▶ _WORK TASK_
The entries that follow include a run beginning at the line with "show pvLoopA adj" and ending at the line with "hnd (fun k m hk => hrev k m hk)"; restate that run word for word and leave the rest out.
-------
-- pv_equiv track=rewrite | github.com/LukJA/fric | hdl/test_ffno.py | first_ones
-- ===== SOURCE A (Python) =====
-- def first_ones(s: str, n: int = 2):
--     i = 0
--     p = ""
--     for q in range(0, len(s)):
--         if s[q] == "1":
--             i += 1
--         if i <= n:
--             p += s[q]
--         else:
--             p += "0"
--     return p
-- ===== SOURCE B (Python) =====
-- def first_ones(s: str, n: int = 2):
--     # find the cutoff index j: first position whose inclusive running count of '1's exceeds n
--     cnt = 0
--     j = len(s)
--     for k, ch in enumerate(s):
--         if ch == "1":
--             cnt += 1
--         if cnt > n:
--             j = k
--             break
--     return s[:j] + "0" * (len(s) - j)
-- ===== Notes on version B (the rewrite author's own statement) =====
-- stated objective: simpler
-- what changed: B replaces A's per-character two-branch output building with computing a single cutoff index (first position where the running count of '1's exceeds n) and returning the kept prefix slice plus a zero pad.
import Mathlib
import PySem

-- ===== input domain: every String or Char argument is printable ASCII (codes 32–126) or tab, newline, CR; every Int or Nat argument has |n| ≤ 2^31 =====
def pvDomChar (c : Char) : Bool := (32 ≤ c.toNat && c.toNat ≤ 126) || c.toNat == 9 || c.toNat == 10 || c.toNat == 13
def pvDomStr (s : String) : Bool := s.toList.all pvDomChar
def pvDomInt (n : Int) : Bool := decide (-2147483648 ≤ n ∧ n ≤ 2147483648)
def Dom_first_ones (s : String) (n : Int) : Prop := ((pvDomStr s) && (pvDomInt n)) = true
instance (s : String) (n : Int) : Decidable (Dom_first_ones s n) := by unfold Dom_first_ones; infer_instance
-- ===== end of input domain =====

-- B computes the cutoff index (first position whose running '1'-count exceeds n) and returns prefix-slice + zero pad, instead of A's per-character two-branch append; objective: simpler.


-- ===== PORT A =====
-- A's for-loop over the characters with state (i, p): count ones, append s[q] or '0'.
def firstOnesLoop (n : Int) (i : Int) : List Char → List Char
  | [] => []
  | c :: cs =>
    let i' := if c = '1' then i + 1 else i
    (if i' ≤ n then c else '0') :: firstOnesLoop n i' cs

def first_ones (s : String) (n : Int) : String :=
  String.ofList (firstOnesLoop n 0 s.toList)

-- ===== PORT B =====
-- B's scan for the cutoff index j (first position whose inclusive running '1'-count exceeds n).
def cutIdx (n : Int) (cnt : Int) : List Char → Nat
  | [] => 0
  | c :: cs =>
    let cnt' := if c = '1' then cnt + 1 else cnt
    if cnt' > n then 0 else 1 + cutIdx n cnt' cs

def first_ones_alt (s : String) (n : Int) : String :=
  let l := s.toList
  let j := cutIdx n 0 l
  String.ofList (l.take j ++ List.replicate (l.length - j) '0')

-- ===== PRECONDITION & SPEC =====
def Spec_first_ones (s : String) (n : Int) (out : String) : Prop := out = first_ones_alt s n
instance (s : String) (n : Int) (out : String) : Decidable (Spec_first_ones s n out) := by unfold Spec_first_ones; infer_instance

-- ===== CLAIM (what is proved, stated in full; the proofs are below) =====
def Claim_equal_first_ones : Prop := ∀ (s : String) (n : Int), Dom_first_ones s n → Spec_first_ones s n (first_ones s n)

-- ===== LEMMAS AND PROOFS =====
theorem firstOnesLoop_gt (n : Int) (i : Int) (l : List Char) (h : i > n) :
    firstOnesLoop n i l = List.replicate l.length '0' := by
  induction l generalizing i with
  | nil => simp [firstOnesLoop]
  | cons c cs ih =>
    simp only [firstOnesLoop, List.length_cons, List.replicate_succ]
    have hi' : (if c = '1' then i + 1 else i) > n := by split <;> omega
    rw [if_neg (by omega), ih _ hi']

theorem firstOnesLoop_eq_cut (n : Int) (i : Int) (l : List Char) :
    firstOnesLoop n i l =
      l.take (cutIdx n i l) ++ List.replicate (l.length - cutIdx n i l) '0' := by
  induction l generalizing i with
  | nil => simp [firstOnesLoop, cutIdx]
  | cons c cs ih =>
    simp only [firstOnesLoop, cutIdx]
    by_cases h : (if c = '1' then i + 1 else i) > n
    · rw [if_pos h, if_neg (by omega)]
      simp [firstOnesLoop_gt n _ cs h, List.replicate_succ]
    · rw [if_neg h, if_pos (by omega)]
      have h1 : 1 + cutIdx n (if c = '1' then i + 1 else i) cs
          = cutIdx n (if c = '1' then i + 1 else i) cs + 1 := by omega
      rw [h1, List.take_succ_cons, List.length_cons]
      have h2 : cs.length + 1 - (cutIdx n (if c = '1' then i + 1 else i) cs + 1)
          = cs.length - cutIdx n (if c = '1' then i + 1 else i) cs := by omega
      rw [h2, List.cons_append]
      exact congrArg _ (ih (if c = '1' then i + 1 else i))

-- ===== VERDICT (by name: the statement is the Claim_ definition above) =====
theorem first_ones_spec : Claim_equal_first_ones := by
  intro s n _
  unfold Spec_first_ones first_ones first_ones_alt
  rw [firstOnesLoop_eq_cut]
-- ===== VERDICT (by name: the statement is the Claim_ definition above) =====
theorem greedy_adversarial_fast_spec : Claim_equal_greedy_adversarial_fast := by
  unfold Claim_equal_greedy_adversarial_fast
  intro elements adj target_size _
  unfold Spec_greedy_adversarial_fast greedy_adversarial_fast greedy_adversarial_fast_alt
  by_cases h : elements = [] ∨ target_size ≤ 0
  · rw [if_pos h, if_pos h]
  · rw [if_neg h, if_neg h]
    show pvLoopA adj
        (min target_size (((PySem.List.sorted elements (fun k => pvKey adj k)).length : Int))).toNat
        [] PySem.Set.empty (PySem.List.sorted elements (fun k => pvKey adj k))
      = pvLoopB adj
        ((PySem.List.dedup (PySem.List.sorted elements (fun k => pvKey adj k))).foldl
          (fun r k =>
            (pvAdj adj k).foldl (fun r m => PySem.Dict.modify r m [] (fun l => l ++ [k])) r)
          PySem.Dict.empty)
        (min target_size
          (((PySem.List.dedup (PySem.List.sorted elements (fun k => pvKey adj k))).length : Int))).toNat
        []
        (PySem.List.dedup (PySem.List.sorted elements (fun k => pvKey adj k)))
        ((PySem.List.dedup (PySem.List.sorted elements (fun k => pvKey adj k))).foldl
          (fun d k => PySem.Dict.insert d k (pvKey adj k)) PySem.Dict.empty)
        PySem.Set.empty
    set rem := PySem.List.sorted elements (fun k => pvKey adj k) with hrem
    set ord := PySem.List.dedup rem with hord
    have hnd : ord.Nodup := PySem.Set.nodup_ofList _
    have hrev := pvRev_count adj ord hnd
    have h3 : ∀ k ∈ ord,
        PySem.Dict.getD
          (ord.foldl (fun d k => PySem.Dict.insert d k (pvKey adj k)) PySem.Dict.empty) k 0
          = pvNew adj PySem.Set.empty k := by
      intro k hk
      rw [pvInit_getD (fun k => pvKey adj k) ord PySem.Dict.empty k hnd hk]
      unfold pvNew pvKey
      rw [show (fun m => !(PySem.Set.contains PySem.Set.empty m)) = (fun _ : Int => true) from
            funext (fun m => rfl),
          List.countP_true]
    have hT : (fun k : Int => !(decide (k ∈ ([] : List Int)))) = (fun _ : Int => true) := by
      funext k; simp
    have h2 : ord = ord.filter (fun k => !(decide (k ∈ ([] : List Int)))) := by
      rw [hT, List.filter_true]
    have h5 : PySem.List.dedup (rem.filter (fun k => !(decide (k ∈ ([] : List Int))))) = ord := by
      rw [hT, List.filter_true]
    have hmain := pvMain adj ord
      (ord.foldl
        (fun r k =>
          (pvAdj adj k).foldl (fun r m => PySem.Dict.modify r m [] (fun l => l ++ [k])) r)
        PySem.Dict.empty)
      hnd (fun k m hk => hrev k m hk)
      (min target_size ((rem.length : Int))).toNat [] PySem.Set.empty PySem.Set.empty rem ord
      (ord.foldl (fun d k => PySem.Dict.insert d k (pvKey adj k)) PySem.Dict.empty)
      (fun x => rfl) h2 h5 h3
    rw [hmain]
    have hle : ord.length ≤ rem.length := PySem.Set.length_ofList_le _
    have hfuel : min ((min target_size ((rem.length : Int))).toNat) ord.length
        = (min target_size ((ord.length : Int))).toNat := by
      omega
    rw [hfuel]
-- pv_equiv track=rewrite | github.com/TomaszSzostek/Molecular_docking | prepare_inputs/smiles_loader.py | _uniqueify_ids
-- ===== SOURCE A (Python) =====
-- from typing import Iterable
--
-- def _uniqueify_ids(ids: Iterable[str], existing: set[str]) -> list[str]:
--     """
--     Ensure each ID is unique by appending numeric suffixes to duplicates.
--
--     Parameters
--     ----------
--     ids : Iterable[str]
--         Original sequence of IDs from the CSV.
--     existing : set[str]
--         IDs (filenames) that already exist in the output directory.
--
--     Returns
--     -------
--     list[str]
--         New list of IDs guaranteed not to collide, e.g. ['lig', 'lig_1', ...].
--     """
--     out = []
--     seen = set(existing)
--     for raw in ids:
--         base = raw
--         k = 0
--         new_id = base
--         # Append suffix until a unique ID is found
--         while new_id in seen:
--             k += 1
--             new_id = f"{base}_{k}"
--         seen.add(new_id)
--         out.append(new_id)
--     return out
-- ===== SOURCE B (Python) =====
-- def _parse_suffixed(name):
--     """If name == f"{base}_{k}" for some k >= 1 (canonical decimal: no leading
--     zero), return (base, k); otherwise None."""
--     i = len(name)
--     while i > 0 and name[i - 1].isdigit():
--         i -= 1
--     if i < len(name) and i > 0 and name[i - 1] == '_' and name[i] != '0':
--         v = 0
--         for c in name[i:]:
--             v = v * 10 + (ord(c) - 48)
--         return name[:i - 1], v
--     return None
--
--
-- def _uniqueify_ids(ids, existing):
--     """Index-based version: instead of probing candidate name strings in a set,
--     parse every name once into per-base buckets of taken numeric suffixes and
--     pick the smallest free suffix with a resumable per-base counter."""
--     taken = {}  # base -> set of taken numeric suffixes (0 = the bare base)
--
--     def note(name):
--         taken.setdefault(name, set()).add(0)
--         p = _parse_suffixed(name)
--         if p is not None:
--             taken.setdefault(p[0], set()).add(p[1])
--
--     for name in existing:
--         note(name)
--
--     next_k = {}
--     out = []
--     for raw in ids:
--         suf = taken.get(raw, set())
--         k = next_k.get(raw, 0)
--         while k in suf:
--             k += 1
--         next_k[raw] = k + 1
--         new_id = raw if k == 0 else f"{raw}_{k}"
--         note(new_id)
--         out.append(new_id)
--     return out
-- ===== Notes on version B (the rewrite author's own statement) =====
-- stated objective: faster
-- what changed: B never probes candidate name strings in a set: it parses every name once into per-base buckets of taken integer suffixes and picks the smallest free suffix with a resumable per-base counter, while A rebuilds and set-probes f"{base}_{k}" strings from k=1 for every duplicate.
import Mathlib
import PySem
-------
▶ _ANSWER TO THIS TASK_
    show pvLoopA adj
        (min target_size (((PySem.List.sorted elements (fun k => pvKey adj k)).length : Int))).toNat
        [] PySem.Set.empty (PySem.List.sorted elements (fun k => pvKey adj k))
      = pvLoopB adj
        ((PySem.List.dedup (PySem.List.sorted elements (fun k => pvKey adj k))).foldl
          (fun r k =>
            (pvAdj adj k).foldl (fun r m => PySem.Dict.modify r m [] (fun l => l ++ [k])) r)
          PySem.Dict.empty)
        (min target_size
          (((PySem.List.dedup (PySem.List.sorted elements (fun k => pvKey adj k))).length : Int))).toNat
        []
        (PySem.List.dedup (PySem.List.sorted elements (fun k => pvKey adj k)))
        ((PySem.List.dedup (PySem.List.sorted elements (fun k => pvKey adj k))).foldl
          (fun d k => PySem.Dict.insert d k (pvKey adj k)) PySem.Dict.empty)
        PySem.Set.empty
    set rem := PySem.List.sorted elements (fun k => pvKey adj k) with hrem
    set ord := PySem.List.dedup rem with hord
    have hnd : ord.Nodup := PySem.Set.nodup_ofList _
    have hrev := pvRev_count adj ord hnd
    have h3 : ∀ k ∈ ord,
        PySem.Dict.getD
          (ord.foldl (fun d k => PySem.Dict.insert d k (pvKey adj k)) PySem.Dict.empty) k 0
          = pvNew adj PySem.Set.empty k := by
      intro k hk
      rw [pvInit_getD (fun k => pvKey adj k) ord PySem.Dict.empty k hnd hk]
      unfold pvNew pvKey
      rw [show (fun m => !(PySem.Set.contains PySem.Set.empty m)) = (fun _ : Int => true) from
            funext (fun m => rfl),
          List.countP_true]
    have hT : (fun k : Int => !(decide (k ∈ ([] : List Int)))) = (fun _ : Int => true) := by
      funext k; simp
    have h2 : ord = ord.filter (fun k => !(decide (k ∈ ([] : List Int)))) := by
      rw [hT, List.filter_true]
    have h5 : PySem.List.dedup (rem.filter (fun k => !(decide (k ∈ ([] : List Int))))) = ord := by
      rw [hT, List.filter_true]
    have hmain := pvMain adj ord
      (ord.foldl
        (fun r k =>
          (pvAdj adj k).foldl (fun r m => PySem.Dict.modify r m [] (fun l => l ++ [k])) r)
        PySem.Dict.empty)
      hnd (fun k m hk => hrev k m hk)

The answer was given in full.